(Dataset entries)
○ ○ ○ ○ ○
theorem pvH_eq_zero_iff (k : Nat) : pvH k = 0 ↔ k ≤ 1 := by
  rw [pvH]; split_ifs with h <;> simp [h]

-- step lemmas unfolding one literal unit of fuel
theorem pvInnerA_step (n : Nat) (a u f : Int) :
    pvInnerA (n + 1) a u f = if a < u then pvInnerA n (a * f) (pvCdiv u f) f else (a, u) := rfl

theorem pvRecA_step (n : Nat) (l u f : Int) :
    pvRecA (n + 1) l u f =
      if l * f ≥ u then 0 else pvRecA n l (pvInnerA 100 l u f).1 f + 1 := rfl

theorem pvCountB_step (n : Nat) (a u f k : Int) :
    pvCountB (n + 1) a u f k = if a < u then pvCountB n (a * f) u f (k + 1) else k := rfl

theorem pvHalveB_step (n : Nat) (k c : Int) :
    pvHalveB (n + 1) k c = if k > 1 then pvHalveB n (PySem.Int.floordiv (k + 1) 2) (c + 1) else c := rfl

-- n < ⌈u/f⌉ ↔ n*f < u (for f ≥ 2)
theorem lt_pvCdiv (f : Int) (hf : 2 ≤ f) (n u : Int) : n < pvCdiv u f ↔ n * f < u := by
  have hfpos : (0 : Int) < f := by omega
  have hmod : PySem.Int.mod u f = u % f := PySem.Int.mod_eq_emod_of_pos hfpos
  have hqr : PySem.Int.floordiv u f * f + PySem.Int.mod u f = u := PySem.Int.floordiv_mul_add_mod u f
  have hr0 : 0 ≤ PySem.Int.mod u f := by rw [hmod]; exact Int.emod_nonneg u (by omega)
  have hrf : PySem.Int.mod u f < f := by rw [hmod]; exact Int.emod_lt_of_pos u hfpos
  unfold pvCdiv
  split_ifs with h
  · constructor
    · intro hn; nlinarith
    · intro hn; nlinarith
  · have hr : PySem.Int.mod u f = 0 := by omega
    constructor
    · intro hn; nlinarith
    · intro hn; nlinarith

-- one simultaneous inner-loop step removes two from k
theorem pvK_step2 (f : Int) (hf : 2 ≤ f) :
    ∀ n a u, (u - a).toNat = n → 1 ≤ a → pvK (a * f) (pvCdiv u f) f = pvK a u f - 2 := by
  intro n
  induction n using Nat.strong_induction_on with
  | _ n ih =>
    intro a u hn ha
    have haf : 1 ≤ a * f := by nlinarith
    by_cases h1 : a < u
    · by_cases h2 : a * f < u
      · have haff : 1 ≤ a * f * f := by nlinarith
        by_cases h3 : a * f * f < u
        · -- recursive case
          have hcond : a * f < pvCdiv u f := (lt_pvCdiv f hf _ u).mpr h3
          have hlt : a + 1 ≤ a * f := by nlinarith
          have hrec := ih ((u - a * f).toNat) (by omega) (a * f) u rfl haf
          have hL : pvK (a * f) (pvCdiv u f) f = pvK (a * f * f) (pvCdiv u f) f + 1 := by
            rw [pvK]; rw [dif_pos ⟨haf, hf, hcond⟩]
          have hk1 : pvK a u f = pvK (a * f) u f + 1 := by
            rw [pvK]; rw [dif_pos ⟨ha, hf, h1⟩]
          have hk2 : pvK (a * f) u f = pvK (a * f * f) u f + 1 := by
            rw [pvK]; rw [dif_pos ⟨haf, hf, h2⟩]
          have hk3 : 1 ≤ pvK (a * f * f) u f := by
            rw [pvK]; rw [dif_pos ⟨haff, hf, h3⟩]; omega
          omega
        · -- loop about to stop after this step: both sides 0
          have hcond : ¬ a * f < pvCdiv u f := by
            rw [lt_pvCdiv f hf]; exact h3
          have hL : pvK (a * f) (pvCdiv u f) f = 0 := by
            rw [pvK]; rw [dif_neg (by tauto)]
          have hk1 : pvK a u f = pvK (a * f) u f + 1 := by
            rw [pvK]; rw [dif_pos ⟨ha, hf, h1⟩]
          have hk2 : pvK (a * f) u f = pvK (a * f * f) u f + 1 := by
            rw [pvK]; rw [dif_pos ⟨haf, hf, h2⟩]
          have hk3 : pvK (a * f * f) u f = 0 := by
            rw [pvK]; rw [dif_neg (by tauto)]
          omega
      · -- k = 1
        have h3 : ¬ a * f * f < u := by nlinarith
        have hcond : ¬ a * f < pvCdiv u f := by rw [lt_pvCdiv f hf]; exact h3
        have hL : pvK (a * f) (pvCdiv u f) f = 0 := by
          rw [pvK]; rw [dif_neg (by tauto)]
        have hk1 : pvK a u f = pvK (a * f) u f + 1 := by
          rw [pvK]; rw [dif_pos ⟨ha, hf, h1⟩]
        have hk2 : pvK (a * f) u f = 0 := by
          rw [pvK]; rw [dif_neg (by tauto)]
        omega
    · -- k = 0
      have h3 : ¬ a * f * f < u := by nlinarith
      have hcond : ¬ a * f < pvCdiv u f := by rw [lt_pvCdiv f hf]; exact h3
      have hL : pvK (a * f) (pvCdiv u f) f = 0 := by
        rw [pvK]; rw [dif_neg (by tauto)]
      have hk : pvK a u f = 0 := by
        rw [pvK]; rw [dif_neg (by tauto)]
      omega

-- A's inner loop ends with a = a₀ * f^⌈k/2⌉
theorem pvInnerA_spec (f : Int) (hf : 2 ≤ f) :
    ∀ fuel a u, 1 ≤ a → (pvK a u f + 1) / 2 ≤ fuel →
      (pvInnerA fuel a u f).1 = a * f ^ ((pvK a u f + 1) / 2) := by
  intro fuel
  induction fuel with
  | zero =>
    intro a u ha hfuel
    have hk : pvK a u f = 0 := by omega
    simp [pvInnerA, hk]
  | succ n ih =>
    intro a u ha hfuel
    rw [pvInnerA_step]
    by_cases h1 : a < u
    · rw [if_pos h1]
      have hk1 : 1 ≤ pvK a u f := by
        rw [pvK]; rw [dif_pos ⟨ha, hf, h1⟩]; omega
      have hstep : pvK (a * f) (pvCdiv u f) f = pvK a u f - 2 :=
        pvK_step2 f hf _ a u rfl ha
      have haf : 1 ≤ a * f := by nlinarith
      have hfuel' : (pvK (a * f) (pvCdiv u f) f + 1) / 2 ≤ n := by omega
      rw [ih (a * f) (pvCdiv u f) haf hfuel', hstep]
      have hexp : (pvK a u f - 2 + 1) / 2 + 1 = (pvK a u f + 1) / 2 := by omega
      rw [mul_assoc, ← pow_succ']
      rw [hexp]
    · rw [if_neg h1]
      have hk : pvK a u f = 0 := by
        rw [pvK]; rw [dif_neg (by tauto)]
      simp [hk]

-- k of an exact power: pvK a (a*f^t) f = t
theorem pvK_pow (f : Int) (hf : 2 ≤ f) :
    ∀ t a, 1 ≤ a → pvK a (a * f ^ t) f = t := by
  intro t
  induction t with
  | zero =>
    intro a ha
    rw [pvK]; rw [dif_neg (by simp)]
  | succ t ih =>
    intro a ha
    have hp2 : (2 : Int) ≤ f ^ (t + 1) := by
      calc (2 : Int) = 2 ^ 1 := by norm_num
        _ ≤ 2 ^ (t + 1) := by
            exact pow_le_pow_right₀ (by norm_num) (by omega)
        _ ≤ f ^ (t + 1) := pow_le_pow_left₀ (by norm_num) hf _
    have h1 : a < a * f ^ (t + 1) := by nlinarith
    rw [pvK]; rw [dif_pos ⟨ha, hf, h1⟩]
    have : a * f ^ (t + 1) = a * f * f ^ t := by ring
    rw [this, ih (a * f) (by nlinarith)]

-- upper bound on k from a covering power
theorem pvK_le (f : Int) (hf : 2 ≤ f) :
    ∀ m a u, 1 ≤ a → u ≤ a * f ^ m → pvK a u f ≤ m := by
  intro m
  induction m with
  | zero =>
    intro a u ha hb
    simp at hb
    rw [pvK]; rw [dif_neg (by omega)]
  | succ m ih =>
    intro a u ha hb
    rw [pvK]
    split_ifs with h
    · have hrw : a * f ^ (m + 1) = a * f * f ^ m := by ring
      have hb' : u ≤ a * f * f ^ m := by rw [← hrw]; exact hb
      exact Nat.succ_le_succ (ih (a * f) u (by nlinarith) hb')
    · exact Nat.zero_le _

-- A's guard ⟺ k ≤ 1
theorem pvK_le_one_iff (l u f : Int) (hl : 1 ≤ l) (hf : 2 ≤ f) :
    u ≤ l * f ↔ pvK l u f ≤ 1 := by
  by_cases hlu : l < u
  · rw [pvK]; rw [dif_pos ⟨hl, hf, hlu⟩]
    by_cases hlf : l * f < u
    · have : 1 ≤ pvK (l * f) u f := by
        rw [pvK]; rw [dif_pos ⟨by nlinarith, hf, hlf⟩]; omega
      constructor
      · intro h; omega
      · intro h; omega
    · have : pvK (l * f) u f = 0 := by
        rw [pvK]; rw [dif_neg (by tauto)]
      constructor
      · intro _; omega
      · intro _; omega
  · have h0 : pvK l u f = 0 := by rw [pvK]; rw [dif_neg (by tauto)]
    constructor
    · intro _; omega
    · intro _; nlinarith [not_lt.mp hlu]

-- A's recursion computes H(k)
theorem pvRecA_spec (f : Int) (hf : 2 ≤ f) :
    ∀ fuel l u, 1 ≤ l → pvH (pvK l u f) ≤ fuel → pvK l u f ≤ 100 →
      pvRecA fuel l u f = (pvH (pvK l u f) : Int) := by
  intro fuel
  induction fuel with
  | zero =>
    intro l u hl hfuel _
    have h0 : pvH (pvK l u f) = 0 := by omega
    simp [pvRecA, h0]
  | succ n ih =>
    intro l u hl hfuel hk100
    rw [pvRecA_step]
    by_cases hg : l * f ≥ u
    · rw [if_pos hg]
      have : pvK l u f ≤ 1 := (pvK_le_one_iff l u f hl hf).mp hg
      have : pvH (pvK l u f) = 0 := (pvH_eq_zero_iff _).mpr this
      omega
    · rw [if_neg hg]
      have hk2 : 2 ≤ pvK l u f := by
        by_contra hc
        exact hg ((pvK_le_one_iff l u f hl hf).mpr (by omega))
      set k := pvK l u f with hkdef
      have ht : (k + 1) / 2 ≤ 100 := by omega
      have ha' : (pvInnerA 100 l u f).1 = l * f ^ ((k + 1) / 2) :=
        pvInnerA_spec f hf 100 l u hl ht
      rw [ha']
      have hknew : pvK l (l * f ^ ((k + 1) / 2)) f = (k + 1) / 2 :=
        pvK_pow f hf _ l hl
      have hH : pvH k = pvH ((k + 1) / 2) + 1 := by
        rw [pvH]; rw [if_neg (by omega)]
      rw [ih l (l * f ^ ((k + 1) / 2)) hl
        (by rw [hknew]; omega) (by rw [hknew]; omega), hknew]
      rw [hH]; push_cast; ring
○ ○ ○ ○ ○
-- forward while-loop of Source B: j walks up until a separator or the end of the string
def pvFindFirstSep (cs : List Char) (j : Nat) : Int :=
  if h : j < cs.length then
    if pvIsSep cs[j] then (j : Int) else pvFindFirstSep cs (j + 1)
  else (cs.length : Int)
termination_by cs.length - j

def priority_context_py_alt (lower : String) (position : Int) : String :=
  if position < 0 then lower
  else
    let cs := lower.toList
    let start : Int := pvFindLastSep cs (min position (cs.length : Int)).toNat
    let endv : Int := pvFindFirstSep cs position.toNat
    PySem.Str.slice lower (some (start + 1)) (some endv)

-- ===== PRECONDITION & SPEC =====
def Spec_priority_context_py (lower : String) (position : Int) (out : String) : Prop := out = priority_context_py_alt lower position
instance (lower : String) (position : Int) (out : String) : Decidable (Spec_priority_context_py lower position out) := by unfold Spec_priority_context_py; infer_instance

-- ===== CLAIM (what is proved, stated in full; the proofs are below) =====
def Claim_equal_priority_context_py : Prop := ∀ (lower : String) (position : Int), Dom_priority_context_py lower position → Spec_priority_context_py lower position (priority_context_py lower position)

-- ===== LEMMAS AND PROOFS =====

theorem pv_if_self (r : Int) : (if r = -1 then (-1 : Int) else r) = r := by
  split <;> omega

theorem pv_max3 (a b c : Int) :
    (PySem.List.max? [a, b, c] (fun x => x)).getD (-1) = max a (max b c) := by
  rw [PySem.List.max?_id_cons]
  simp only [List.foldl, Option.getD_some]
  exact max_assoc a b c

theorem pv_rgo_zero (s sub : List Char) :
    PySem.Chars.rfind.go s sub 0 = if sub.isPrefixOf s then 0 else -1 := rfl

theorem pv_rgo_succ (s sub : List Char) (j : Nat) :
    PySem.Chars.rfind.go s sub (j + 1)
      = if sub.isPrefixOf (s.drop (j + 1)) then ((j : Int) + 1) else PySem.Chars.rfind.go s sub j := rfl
○ ○ ○ ○ ○
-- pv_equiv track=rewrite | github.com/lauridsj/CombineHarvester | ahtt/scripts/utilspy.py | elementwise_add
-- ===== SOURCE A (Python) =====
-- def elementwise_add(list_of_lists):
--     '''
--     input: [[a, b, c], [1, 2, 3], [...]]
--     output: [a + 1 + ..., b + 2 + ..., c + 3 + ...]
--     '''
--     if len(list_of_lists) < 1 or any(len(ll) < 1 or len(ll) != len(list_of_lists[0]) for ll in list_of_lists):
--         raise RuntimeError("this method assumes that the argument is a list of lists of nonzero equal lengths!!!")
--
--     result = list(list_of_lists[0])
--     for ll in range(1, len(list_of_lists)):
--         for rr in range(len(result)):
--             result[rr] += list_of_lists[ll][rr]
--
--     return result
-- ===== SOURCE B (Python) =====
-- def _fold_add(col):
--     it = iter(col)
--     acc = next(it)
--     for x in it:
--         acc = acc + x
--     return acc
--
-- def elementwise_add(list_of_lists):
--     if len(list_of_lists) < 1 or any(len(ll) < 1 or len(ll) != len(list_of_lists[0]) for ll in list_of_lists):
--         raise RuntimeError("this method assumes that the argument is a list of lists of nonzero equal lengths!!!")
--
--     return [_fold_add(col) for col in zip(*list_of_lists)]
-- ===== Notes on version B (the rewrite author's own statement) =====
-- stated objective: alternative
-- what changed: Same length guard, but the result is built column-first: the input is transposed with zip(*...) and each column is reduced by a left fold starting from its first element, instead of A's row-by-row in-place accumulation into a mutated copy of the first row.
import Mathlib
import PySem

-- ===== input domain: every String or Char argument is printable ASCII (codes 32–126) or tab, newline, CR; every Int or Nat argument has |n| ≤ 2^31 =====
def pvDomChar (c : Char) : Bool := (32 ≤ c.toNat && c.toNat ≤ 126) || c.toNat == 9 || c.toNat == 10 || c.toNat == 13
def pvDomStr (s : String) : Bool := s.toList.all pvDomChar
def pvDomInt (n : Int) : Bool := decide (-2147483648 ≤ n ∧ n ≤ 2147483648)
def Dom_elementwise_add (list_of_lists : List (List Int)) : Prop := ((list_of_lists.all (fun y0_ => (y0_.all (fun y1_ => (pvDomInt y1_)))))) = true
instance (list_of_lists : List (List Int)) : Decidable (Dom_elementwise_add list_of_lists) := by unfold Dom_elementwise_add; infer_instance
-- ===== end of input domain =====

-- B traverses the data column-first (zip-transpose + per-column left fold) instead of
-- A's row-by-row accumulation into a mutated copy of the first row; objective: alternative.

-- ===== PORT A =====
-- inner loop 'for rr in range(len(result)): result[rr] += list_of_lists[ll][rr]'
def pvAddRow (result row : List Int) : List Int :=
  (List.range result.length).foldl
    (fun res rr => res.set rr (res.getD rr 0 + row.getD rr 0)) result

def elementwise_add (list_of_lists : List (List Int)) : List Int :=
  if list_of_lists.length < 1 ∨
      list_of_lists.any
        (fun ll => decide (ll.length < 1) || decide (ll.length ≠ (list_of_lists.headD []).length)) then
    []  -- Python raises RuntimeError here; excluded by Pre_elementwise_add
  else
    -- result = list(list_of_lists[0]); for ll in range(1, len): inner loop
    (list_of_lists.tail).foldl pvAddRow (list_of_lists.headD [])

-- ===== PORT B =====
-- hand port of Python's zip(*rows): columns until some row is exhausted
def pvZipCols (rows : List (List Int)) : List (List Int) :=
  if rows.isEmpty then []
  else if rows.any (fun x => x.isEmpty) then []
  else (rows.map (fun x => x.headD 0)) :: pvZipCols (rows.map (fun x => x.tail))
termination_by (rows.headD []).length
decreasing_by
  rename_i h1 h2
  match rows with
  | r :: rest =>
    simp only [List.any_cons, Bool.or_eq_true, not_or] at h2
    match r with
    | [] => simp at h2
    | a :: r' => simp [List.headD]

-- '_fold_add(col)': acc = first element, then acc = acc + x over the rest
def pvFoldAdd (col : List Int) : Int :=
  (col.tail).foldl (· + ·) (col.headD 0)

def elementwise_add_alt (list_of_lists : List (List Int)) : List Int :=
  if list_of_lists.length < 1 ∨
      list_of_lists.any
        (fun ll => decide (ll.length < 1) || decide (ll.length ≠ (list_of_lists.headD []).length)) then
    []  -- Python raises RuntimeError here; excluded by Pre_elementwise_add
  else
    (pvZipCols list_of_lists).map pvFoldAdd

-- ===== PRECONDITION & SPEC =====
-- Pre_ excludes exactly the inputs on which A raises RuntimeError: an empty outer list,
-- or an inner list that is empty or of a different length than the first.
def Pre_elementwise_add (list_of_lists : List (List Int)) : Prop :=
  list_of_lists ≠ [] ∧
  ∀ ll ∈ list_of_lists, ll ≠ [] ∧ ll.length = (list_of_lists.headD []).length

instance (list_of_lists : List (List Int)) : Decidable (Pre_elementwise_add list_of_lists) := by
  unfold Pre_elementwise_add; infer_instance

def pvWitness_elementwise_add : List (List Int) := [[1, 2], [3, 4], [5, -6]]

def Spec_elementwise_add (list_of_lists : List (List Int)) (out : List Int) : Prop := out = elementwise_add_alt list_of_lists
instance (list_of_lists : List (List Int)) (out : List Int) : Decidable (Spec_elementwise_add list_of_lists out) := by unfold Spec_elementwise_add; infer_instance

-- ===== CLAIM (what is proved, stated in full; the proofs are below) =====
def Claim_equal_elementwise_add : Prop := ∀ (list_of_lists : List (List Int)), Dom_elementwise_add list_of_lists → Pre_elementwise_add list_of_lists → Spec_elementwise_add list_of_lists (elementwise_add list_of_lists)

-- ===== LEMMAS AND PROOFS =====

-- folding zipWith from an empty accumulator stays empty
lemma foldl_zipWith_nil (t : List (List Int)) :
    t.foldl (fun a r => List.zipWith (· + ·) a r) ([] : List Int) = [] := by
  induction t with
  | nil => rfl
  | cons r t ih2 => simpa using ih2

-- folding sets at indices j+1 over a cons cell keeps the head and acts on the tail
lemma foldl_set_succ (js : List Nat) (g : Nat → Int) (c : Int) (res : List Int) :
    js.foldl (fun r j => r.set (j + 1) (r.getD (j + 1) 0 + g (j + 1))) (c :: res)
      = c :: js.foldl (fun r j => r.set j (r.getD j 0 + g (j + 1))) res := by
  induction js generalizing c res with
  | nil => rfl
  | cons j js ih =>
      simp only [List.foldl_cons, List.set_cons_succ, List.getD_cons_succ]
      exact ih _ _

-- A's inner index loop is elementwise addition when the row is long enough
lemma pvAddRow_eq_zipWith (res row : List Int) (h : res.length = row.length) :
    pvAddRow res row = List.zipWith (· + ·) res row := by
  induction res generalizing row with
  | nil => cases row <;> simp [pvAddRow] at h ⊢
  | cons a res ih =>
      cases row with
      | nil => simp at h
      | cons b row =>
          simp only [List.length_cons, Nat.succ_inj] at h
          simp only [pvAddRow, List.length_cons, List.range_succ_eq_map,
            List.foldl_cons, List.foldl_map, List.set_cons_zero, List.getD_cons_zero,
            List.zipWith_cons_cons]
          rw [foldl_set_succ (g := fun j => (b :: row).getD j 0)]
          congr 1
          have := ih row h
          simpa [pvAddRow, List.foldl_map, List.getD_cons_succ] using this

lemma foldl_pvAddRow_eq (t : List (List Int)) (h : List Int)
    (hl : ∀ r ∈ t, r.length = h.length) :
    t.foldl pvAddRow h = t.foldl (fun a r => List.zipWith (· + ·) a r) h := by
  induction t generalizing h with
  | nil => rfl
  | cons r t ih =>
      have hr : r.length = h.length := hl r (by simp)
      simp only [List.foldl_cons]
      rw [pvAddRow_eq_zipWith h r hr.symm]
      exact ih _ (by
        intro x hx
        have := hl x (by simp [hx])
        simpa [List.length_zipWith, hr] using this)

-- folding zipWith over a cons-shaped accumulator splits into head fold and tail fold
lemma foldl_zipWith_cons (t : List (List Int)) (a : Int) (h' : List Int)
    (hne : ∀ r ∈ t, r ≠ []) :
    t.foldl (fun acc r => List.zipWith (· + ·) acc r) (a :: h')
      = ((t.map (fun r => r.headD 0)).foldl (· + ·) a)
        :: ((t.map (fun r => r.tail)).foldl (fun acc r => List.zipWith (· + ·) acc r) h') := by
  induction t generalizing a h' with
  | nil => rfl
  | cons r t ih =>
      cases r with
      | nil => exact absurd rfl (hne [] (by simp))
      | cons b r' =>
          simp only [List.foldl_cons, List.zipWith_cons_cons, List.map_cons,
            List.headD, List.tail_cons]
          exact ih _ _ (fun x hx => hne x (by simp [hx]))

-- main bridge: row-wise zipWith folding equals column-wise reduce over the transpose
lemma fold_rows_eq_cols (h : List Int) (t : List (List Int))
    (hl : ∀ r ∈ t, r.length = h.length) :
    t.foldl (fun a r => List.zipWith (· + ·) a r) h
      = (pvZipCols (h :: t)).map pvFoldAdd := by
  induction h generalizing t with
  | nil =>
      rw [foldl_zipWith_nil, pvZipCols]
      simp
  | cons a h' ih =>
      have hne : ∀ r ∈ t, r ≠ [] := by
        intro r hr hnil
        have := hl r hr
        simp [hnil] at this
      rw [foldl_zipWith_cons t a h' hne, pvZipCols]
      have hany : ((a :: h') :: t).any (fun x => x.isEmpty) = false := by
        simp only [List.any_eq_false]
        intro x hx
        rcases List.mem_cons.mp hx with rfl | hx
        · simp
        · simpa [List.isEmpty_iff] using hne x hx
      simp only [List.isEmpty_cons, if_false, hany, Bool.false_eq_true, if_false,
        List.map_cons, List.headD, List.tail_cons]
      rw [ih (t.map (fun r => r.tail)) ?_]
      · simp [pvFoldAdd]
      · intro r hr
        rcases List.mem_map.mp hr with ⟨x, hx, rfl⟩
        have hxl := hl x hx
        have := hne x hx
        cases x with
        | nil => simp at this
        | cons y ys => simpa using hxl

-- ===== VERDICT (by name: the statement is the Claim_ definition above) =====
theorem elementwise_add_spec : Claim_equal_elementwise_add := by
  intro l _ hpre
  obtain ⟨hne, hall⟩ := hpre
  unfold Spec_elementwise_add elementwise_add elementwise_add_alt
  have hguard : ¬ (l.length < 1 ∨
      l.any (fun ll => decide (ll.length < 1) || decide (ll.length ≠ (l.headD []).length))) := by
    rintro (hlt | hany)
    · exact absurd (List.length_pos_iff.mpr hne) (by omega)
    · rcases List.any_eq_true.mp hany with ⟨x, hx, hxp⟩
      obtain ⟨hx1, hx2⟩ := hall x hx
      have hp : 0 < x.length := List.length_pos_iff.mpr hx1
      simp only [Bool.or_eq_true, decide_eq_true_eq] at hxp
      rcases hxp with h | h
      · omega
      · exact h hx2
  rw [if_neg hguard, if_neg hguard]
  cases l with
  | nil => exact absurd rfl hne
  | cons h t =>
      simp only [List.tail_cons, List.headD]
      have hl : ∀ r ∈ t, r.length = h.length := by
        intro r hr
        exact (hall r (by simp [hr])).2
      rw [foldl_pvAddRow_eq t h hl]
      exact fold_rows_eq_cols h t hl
○ ○ ○ ○ ○
Would you copy out exactly the lines above that start at the one containing "theorem pvH_eq_zero_iff (k" and end at the one containing "have hr0 : 0", inclusive?

theorem pvH_eq_zero_iff (k : Nat) : pvH k = 0 ↔ k ≤ 1 := by
  rw [pvH]; split_ifs with h <;> simp [h]

-- step lemmas unfolding one literal unit of fuel
theorem pvInnerA_step (n : Nat) (a u f : Int) :
    pvInnerA (n + 1) a u f = if a < u then pvInnerA n (a * f) (pvCdiv u f) f else (a, u) := rfl

theorem pvRecA_step (n : Nat) (l u f : Int) :
    pvRecA (n + 1) l u f =
      if l * f ≥ u then 0 else pvRecA n l (pvInnerA 100 l u f).1 f + 1 := rfl

theorem pvCountB_step (n : Nat) (a u f k : Int) :
    pvCountB (n + 1) a u f k = if a < u then pvCountB n (a * f) u f (k + 1) else k := rfl

theorem pvHalveB_step (n : Nat) (k c : Int) :
    pvHalveB (n + 1) k c = if k > 1 then pvHalveB n (PySem.Int.floordiv (k + 1) 2) (c + 1) else c := rfl

-- n < ⌈u/f⌉ ↔ n*f < u (for f ≥ 2)
theorem lt_pvCdiv (f : Int) (hf : 2 ≤ f) (n u : Int) : n < pvCdiv u f ↔ n * f < u := by
  have hfpos : (0 : Int) < f := by omega
  have hmod : PySem.Int.mod u f = u % f := PySem.Int.mod_eq_emod_of_pos hfpos
  have hqr : PySem.Int.floordiv u f * f + PySem.Int.mod u f = u := PySem.Int.floordiv_mul_add_mod u f
  have hr0 : 0 ≤ PySem.Int.mod u f := by rw [hmod]; exact Int.emod_nonneg u (by omega)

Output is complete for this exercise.